Deus deve ser amado sobre todas as coisas inclusive sobre o amor a nós mesmo. O amor ao Deus deve estar acima de todos os outros amores. E esse amor deve invadir todos os espaços da vida do cristão de modo que não exista parte de sua vida em que ele não ame a Deus. 

Essa é a finalidade de nossa existência. Foi por isso que nascemos. Nisso se resume nossa vida: amar o nosso Criador. E os motivos para amá-lo são tantos! Primeiro porque Ele assim o quer, segundo porque Ele é digno do nosso amor, e por fim, porque Ele nos ama desde toda a eternidade. 

Amamos a Deus principalmente quando não o ofendemos pelo pecado e quando  cultivamos a amizade com Ele através da oração. Aqui também são oportunas as perguntas do exame de consciência a respeito do primeiro mandamento, cito apenas algumas das perguntas que nos são propostas no exame:

“Neguei ou abandonei a minha fé? Tenho a preocupação de estudar a fé católica para conhecê-la e defendê-la? Recusei-me a defender a minha fé ou fiquei envergonhado dela? Disse o nome de Deus em vão? Pratiquei outras religiões ou confissões religiosas? Coloquei a minha confiança em adivinhos, horóscopos ou em alguma superstição? Manifestei falta de respeito pelas pessoas, lugares ou coisas santas? Faltei voluntariamente à Missa nos domingos ou dias de preceito?”

Hoje vemos crescer assustadoramente o contrário desse mandamento: o ódio a Deus. E geralmente quando os homens “tiram” Deus de suas vidas ou tentam eliminá-lo da sociedade, fazem isso para colocar-se no lugar Dele. O egoísmo cede lugar à idolatria. É uma das espécies de “falsos deuses” de hoje, que se deve abandonar, como diz S. Paulo na epístola. 

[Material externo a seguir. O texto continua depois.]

-- pv_equiv track=rewrite | github.com/DozzzeN/SKG | gl/test_word.py | find_second_last_period
-- ===== SOURCE A (Python) =====
-- def find_second_last_period(string):
--     # 找到倒数第二个句号的位置
--     second_last_period_index = -1
--     last_period_index = -1
--
--     for i, char in enumerate(string):
--         if char == '.':
--             second_last_period_index = last_period_index
--             last_period_index = i
--
--     return second_last_period_index
-- ===== SOURCE B (Python) =====
-- def find_second_last_period(string):
--     last = string.rfind('.')
--     if last == -1:
--         return -1
--     return string.rfind('.', 0, last)
-- ===== Notes on version B (the rewrite author's own statement) =====
-- stated objective: idiomatic
-- what changed: Replaces the forward enumerate loop tracking two accumulator variables with two backward str.rfind library searches (last period, then the last period strictly before it).
import Mathlib
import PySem

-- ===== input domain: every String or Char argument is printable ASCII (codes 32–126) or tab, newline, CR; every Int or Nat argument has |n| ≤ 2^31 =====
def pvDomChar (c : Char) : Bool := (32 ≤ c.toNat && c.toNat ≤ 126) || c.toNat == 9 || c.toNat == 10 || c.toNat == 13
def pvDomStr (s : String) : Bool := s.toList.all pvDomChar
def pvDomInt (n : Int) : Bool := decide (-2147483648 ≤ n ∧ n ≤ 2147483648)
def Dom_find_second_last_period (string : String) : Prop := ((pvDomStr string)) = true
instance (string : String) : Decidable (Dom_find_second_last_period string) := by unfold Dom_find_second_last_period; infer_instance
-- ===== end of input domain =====

-- B replaces the forward enumerate loop tracking two accumulators with two backward rfind searches (idiomatic).


-- ===== PORT A =====
def find_second_last_period (string : String) : Int :=
  let p := (PySem.List.enumerate string.toList 0).foldl
    (fun (st : Int × Int) ic => if ic.2 = '.' then (st.2, ic.1) else st) (-1, -1)
  p.1

-- ===== PORT B =====
def find_second_last_period_alt (string : String) : Int :=
  let last := PySem.Str.rfind string "."
  if last = -1 then -1 else PySem.Str.rfindFrom string "." 0 (some last)

-- ===== PRECONDITION & SPEC =====
def Spec_find_second_last_period (string : String) (out : Int) : Prop := out = find_second_last_period_alt string
instance (string : String) (out : Int) : Decidable (Spec_find_second_last_period string out) := by unfold Spec_find_second_last_period; infer_instance

-- ===== CLAIM (what is proved, stated in full; the proofs are below) =====
def Claim_equal_find_second_last_period : Prop := ∀ (string : String), Dom_find_second_last_period string → Spec_find_second_last_period string (find_second_last_period string)

-- ===== LEMMAS AND PROOFS =====

theorem pv_go_ge (s sub : List Char) (j : Nat) : -1 ≤ PySem.Chars.rfind.go s sub j := by
  induction j with
  | zero => simp [PySem.Chars.rfind.go]; split <;> omega
  | succ j ih => simp [PySem.Chars.rfind.go]; split <;> omega

theorem pv_go_le (s sub : List Char) (j : Nat) : PySem.Chars.rfind.go s sub j ≤ j := by
  induction j with
  | zero => simp [PySem.Chars.rfind.go]; split <;> omega
  | succ j ih =>
    simp [PySem.Chars.rfind.go]
    split
    · omega
    · exact le_trans ih (by omega)

theorem pv_rfind_ge (l : List Char) : -1 ≤ PySem.Chars.rfind l ['.'] := pv_go_ge _ _ _

theorem pv_rfind_le (l : List Char) : PySem.Chars.rfind l ['.'] ≤ l.length := pv_go_le _ _ _

theorem pv_prefix_single (c : Char) (xs : List Char) :
    [c].isPrefixOf xs = match xs with | [] => false | y :: _ => c == y := by
  cases xs <;> simp [List.isPrefixOf]

theorem pv_go_append_ne (l : List Char) (c : Char) (hc : c ≠ '.') :
    ∀ j, j ≤ l.length → PySem.Chars.rfind.go (l ++ [c]) ['.'] j = PySem.Chars.rfind.go l ['.'] j := by
  intro j
  induction j with
  | zero =>
    intro _
    simp [PySem.Chars.rfind.go, pv_prefix_single]
    cases l with
    | nil => simp [Ne.symm hc]
    | cons y ys => simp
  | succ j ih =>
    intro hj
    have hj' : j ≤ l.length := by omega
    by_cases hlt : j + 1 < l.length
    · have hdrop : (l ++ [c]).drop (j + 1) = l.drop (j + 1) ++ [c] :=
        List.drop_append_of_le_length (by omega)
      have hne : l.drop (j + 1) ≠ [] := by
        intro h; have := List.length_drop (l := l) (i := j + 1); rw [h] at this; simp at this; omega
      obtain ⟨y, ys, hys⟩ := List.exists_cons_of_ne_nil hne
      simp [PySem.Chars.rfind.go, hdrop, hys, pv_prefix_single, ih hj']
    · have hj1 : j + 1 = l.length := by omega
      have hdrop : (l ++ [c]).drop (j + 1) = [c] := by
        rw [List.drop_append_of_le_length (by omega), hj1]; simp
      have hdrop2 : l.drop (j + 1) = [] := by rw [hj1]; simp
      simp [PySem.Chars.rfind.go, hdrop, hdrop2, pv_prefix_single, Ne.symm hc, ih hj']

theorem pv_go_succ (s sub : List Char) (j : Nat) :
    PySem.Chars.rfind.go s sub (j + 1)
      = if sub.isPrefixOf (s.drop (j + 1)) then ((j : Int) + 1) else PySem.Chars.rfind.go s sub j := by
  simp [PySem.Chars.rfind.go]

theorem pv_go_zero (s sub : List Char) :
    PySem.Chars.rfind.go s sub 0 = if sub.isPrefixOf s then 0 else -1 := by
  simp [PySem.Chars.rfind.go]

theorem pv_rfind_append (l : List Char) (c : Char) :
    PySem.Chars.rfind (l ++ [c]) ['.'] =
      if c = '.' then (l.length : Int) else PySem.Chars.rfind l ['.'] := by
  unfold PySem.Chars.rfind
  rw [show (l ++ [c]).length = l.length + 1 by simp]
  rw [pv_go_succ]
  have hdropTop : (l ++ [c]).drop (l.length + 1) = [] :=
    List.drop_eq_nil_of_le (by simp)
  have hdropN : (l ++ [c]).drop l.length = [c] := by
    rw [List.drop_append_of_le_length (by omega)]; simp
  rw [hdropTop]
  simp only [List.isPrefixOf, Bool.false_eq_true, if_false]
  cases hL : l.length with
  | zero =>
    have hl : l = [] := List.eq_nil_of_length_eq_zero hL
    subst hl
    by_cases hc : c = '.' <;>
      simp [pv_go_zero, List.isPrefixOf, hc, Ne.symm]
  | succ m =>
    rw [pv_go_succ]
    rw [show m + 1 = l.length from hL.symm, hdropN]
    by_cases hc : c = '.'
    · simp [hc, List.isPrefixOf, hL]
    · have hpre : ['.'].isPrefixOf [c] = false := by
        simp [List.isPrefixOf]; exact Ne.symm hc
      rw [hpre]
      simp only [Bool.false_eq_true, if_false, if_neg hc]
      have h1 : PySem.Chars.rfind.go (l ++ [c]) ['.'] m = PySem.Chars.rfind.go l ['.'] m :=
        pv_go_append_ne l c hc m (by omega)
      rw [h1, hL, pv_go_succ]
      rw [show m + 1 = l.length from hL.symm]
      simp [List.isPrefixOf]

-- A's fold, characterised: second component = rfind, first = rfind of the prefix before it.
theorem pv_fold_char (l : List Char) :
    (PySem.List.enumerate l 0).foldl
      (fun (st : Int × Int) ic => if ic.2 = '.' then (st.2, ic.1) else st) (-1, -1) =
    (if PySem.Chars.rfind l ['.'] = -1 then -1
       else PySem.Chars.rfind (l.take (PySem.Chars.rfind l ['.']).toNat) ['.'],
     PySem.Chars.rfind l ['.']) := by
  induction l using List.reverseRecOn with
  | nil => simp [PySem.List.enumerate, PySem.Chars.rfind, PySem.Chars.rfind.go, pv_prefix_single]
  | append_singleton l c ih =>
    rw [PySem.List.enumerate_append, List.foldl_append, ih, pv_rfind_append]
    simp only [PySem.List.enumerate, List.foldl]
    by_cases hc : c = '.'
    · subst hc
      simp only [if_pos rfl]
      have hne : (l.length : Int) ≠ -1 := by omega
      have htake : (l ++ ['.']).take ((l.length : Int)).toNat = l := by simp
      simp [hne, htake]
    · simp only [if_neg hc]
      by_cases h1 : PySem.Chars.rfind l ['.'] = -1
      · simp [h1, hc]
      · have hle := pv_rfind_le l
        have hge := pv_rfind_ge l
        have htake : (l ++ [c]).take (PySem.Chars.rfind l ['.']).toNat
            = l.take (PySem.Chars.rfind l ['.']).toNat := by
          rw [List.take_append_of_le_length (by omega)]
        simp [h1, hc, htake]

-- ===== VERDICT (by name: the statement is the Claim_ definition above) =====
theorem find_second_last_period_spec : Claim_equal_find_second_last_period := by
  intro s _
  unfold Spec_find_second_last_period find_second_last_period find_second_last_period_alt
  rw [pv_fold_char]
  simp only [PySem.Str.rfind_eq, PySem.Str.rfindFrom_eq]
  have hdot : (".").toList = ['.'] := rfl
  rw [hdot]
  set l := s.toList with hl
  by_cases h1 : PySem.Chars.rfind l ['.'] = -1
  · simp [h1]
  · have hle := pv_rfind_le l
    have hge := pv_rfind_ge l
    simp only [if_neg h1]
    unfold PySem.Chars.rfindFrom
    have hnl : ¬ ((l.length : Int) < PySem.Chars.rfind l ['.']) := by omega
    have hnn : ¬ (PySem.Chars.rfind l ['.'] < 0) := by omega
    simp only [hnl, if_false]
    norm_num
    rw [if_neg hnn]
    by_cases h2 : PySem.Chars.rfind (l.take (PySem.Chars.rfind l ['.']).toNat) ['.'] = -1
    · simp [h2]
    · rw [if_neg h2, if_neg hnn]
-- the counter-range side of Pre_ implies pvOK along the whole pass
theorem pvOK_of_fresh (ans_info : List String) (l : List (Int × String)) :
    ∀ (d : PySem.Dict String String) (t : Int),
    (pvFA d [] (pvKeysOf ans_info l) = [] ∨
      (-10 ≤ t ∧ t + ((pvFA d [] (pvKeysOf ans_info l)).length : Int) ≤ 10)) →
    pvOK ans_info l d t := by
  induction l with
  | nil => intro d t _; trivial
  | cons p rest ih =>
    intro d t hfr
    by_cases hrel : (p.2 == "table" || p.2 == "column") = true
    · set k := (PySem.List.pyGet? ans_info p.1).getD "" with hk
      have hkeys : pvKeysOf ans_info (p :: rest) = k :: pvKeysOf ans_info rest := by
        unfold pvKeysOf; simp [List.filter_cons, hrel, hk]
      by_cases hc : d.contains k = true
      · have hsame : pvFA d [] (pvKeysOf ans_info (p :: rest)) = pvFA d [] (pvKeysOf ans_info rest) := by
          rw [hkeys]; unfold pvFA; simp [List.foldl_cons, hc]
        unfold pvOK
        simp only [hrel, if_true, ← hk, hc, if_true]
        exact ih d t (by rw [← hsame]; exact hfr)
      · set val := (PySem.List.pyGet? pvTYs t).getD "" with hval
        have hcf : d.contains k = false := by simpa using hc
        have hfa : pvFA d [] (pvKeysOf ans_info (p :: rest))
            = k :: pvFA (d.insert k val) [] (pvKeysOf ans_info rest) := by
          rw [hkeys]
          have h1 : pvFA d [] (k :: pvKeysOf ans_info rest) = pvFA d [k] (pvKeysOf ans_info rest) := by
            unfold pvFA; simp [List.foldl_cons, hc]
          rw [h1, ← pvFA_insert_mem (pvKeysOf ans_info rest) d [k] k val (by simp)]
          have h2 := pvFA_pre (pvKeysOf ans_info rest) (d.insert k val) [k] []
            (by intro x hx; simp at hx; subst hx; exact PySem.Dict.contains_insert_self _ _ _)
          simpa using h2
        rcases hfr with hnil | ⟨hlo, hhi⟩
        · rw [hfa] at hnil; exact absurd hnil (List.cons_ne_nil _ _)
        · rw [hfa] at hhi
          simp only [List.length_cons] at hhi
          have hlen : (0 : Int) ≤ ((pvFA (d.insert k val) [] (pvKeysOf ans_info rest)).length : Int) := by positivity
          unfold pvOK
          simp only [hrel, if_true, ← hk, hcf, Bool.false_eq_true, if_false]
          refine ⟨⟨hlo, by push_cast at hhi ⊢; omega⟩, ?_⟩
          refine ih (d.insert k val) (t + 1) (Or.inr ⟨by omega, ?_⟩)
          push_cast at hhi ⊢; omega
    · have hkeys : pvKeysOf ans_info (p :: rest) = pvKeysOf ans_info rest := by
        unfold pvKeysOf; simp [List.filter_cons, hrel]
      unfold pvOK
      simp only [hrel, Bool.false_eq_true, if_false]
      exact ih d t (by rw [← hkeys]; exact hfr)
-- pv_equiv track=rewrite | github.com/pcorliss/advent_of_code | 2024/21/daily.py | direction_length
-- ===== SOURCE A (Python) =====
-- digit_pos = {
--   'A': (2, 3),
--   '0': (1, 3),
--   '1': (0, 2),
--   '2': (1, 2),
--   '3': (2, 2),
--   '4': (0, 1),
--   '5': (1, 1),
--   '6': (2, 1),
--   '7': (0, 0),
--   '8': (1, 0),
--   '9': (2, 0),
--   'B': (0, 3),
-- }
--
-- dpad_pos = {
--   '^': (1, 0),
--   'A': (2, 0),
--   '<': (0, 1),
--   'v': (1, 1),
--   '>': (2, 1),
--   'B': (0, 0),
-- }
--
-- START_POS = 'A'
--
-- DIGIT = 0
--
-- DPAD = 1
--
-- def direction_options(pad_pos, target_pos, pad_type):
--   dx = target_pos[0] - pad_pos[0]
--   dy = target_pos[1] - pad_pos[1]
--   blank_pos = digit_pos['B'] if pad_type == DIGIT else dpad_pos['B']
--   x_cmds = list('>' * dx if dx > 0 else '<' * -dx) if dx != 0 else []
--   y_cmds = list('v' * dy if dy > 0 else '^' * -dy) if dy != 0 else []
--   # Account for the blank space we're trying to avoid
--   if dx + pad_pos[0] == blank_pos[0] and pad_pos[1] == blank_pos[1]:
--     return [y_cmds + x_cmds]
--   elif dy + pad_pos[1] == blank_pos[1] and pad_pos[0] == blank_pos[0]:
--     return [x_cmds + y_cmds]
--   else:
--     return [x_cmds + y_cmds, y_cmds + x_cmds]
--
-- dlength_cache = {}
--
-- def direction_length(directions, depth, start_pos = (2, 3), pad_type = DIGIT):
--   if depth == 0:
--     return len(directions)
--
--   cache_key = (tuple(directions), depth, start_pos, pad_type)
--   if cache_key in dlength_cache:
--     return dlength_cache[cache_key]
--
--   new_pad_type = pad_type
--   pad_start = dpad_pos[START_POS]
--   if pad_type == DIGIT:
--     new_pad_type = DPAD
--
--   pos = start_pos
--   sum = 0
--   for d in directions:
--     target_pos = digit_pos[d] if pad_type == DIGIT else dpad_pos[d]
--     options = direction_options(pos, target_pos, pad_type)
--     sum += min(direction_length(option + ['A'], depth - 1, pad_start, new_pad_type) for option in options)
--     pos = target_pos
--
--   dlength_cache[cache_key] = sum
--   return sum
-- ===== SOURCE B (Python) =====
-- digit_pos = {
--   'A': (2, 3), '0': (1, 3), '1': (0, 2), '2': (1, 2), '3': (2, 2),
--   '4': (0, 1), '5': (1, 1), '6': (2, 1), '7': (0, 0), '8': (1, 0),
--   '9': (2, 0), 'B': (0, 3),
-- }
--
-- dpad_pos = {
--   '^': (1, 0), 'A': (2, 0), '<': (0, 1), 'v': (1, 1), '>': (2, 1), 'B': (0, 0),
-- }
--
-- DIGIT = 0
-- DPAD = 1
--
-- DPAD_KEYS = ['^', 'A', '<', 'v', '>', 'B']
--
--
-- def move_options(p, q, pad_type):
--   blank = digit_pos['B'] if pad_type == DIGIT else dpad_pos['B']
--   horiz = ['>'] * (q[0] - p[0]) if q[0] > p[0] else ['<'] * (p[0] - q[0])
--   vert = ['v'] * (q[1] - p[1]) if q[1] > p[1] else ['^'] * (p[1] - q[1])
--   if (q[0], p[1]) == blank:
--     return [vert + horiz]
--   if (p[0], q[1]) == blank:
--     return [horiz + vert]
--   return [horiz + vert, vert + horiz]
--
--
-- def seq_cost(option, table):
--   seq = ['A'] + option + ['A']
--   return sum(table[(a, b)] for a, b in zip(seq, seq[1:]))
--
--
-- def direction_length(directions, depth, start_pos=(2, 3), pad_type=DIGIT):
--   if depth == 0 or not directions:
--     return len(directions)
--   # bottom-up DP: per-level cost table over the 36 ordered pairs of dpad keys
--   table = {(a, b): min(len(o) + 1 for o in move_options(dpad_pos[a], dpad_pos[b], DPAD))
--            for a in DPAD_KEYS for b in DPAD_KEYS}
--   for _ in range(depth - 2):
--     table = {(a, b): min(seq_cost(o, table) for o in move_options(dpad_pos[a], dpad_pos[b], DPAD))
--              for a in DPAD_KEYS for b in DPAD_KEYS}
--   pad = digit_pos if pad_type == DIGIT else dpad_pos
--   targets = [pad[d] for d in directions]
--   total = 0
--   for p, q in zip([start_pos] + targets, targets):
--     opts = move_options(p, q, pad_type)
--     if depth == 1:
--       total += min(len(o) + 1 for o in opts)
--     else:
--       total += min(seq_cost(o, table) for o in opts)
--   return total
-- ===== Notes on version B (the rewrite author's own statement) =====
-- stated objective: alternative
-- what changed: Replaced A's top-down memoized recursion over whole direction sequences by a bottom-up iterative DP: a cost table keyed by pairs of directional-keypad key names is rebuilt level by level up to depth-1, and the answer is one pass over consecutive position pairs (zip) summing the minimum per-move table cost; no recursion and no sequence-keyed cache remain.
import Mathlib
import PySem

“Morte ao nazareno” escreveram os bandidos que incendiaram uma Igreja no Chile na última semana. Como são atuais as palavras de S. Agostinho: “A cidade do demônio começa com o egoísmo e terminar com o ódio a Deus”

De nada nos serve cumprir todos os outros mandamentos, se esquecermos deste, porque deste primeiro depende todos os outros. Não é possível amar ao próximo de verdade sem este primeiro preceito. Quem não ama a Deus, não amará nem a si mesmo nem ao próximo!

2. O segundo: amar ao próximo 

Aparentemente não havia nada de original nas palavras de Jesus ao acrescentar o segundo mandamento. Os fariseus já  conheciam o dever de amar ao próximo, pois já estava presente no Antigo Testamento (Cf. Lv 19, 18). Todavia passava quase sempre despercebido. Mas então qual é a novidade de Jesus? É que o Senhor vai além, e mostrar a estreita relação que existe entre o amor a Deus e o amor ao próximo. 

Com esse complemento o Senhor nos ensina que o primeiro mandamento deve ser traduzido em obras. E esse dever é apresentado na primeira leitura de forma muito concreta, deixando claro que Deus que se coloca como defensor dos indefesos e neles Ele espera o nosso amor. 

Por que Jesus diz que este segundo mandamento é semelhante ao primeiro? Porque ao amar o próximo, que é imagem de Deus, estamos amando o próprio Deus. Portanto qual é o motivo para amar o próximo? O amor a Deus!

E aqui poderíamos recordar os próprios mandamentos da “segunda tábua” como uma lista de coisas concretas para nós fazermos de amor o próximo, pois como disse S. Paulo: “os preceitos: não cometerás adultério, não matarás, não furtarás, não cobiçarás, e ainda outros mandamentos que existam, eles se resumem nestas palavras: Amarás o teu próximo como a ti mesmo” (Rm 13, 9).

Santidade sem caridade não existe, por isso Deus quer atos, ainda que pequenos, de amor, todos os dias. Um ato de paciência e bondade com alguém, o trato respeitoso com quem não nos agrada, um serviço que não gostamos de fazer em benefício dos outros feito com amor, tudo isso tem um grande valor diante de Deus. “Onde não há amor, disse S. João da Cruz, semeie amor e colherás amor”.

Para concluir, é útil lembrar-se destas palavras de São Paulo: “O amor é paciente, o amor é bondoso. Não tem inveja. O amor não é orgulhoso. Não é arrogante. Nem escandaloso. Não busca os seus próprios interesses, não se irrita, não guarda rancor. Não se alegra com a injustiça, mas se rejubila com a verdade. Tudo desculpa, tudo crê, tudo espera, tudo suporta. O amor jamais acabará” (1Cor 13, 4-8).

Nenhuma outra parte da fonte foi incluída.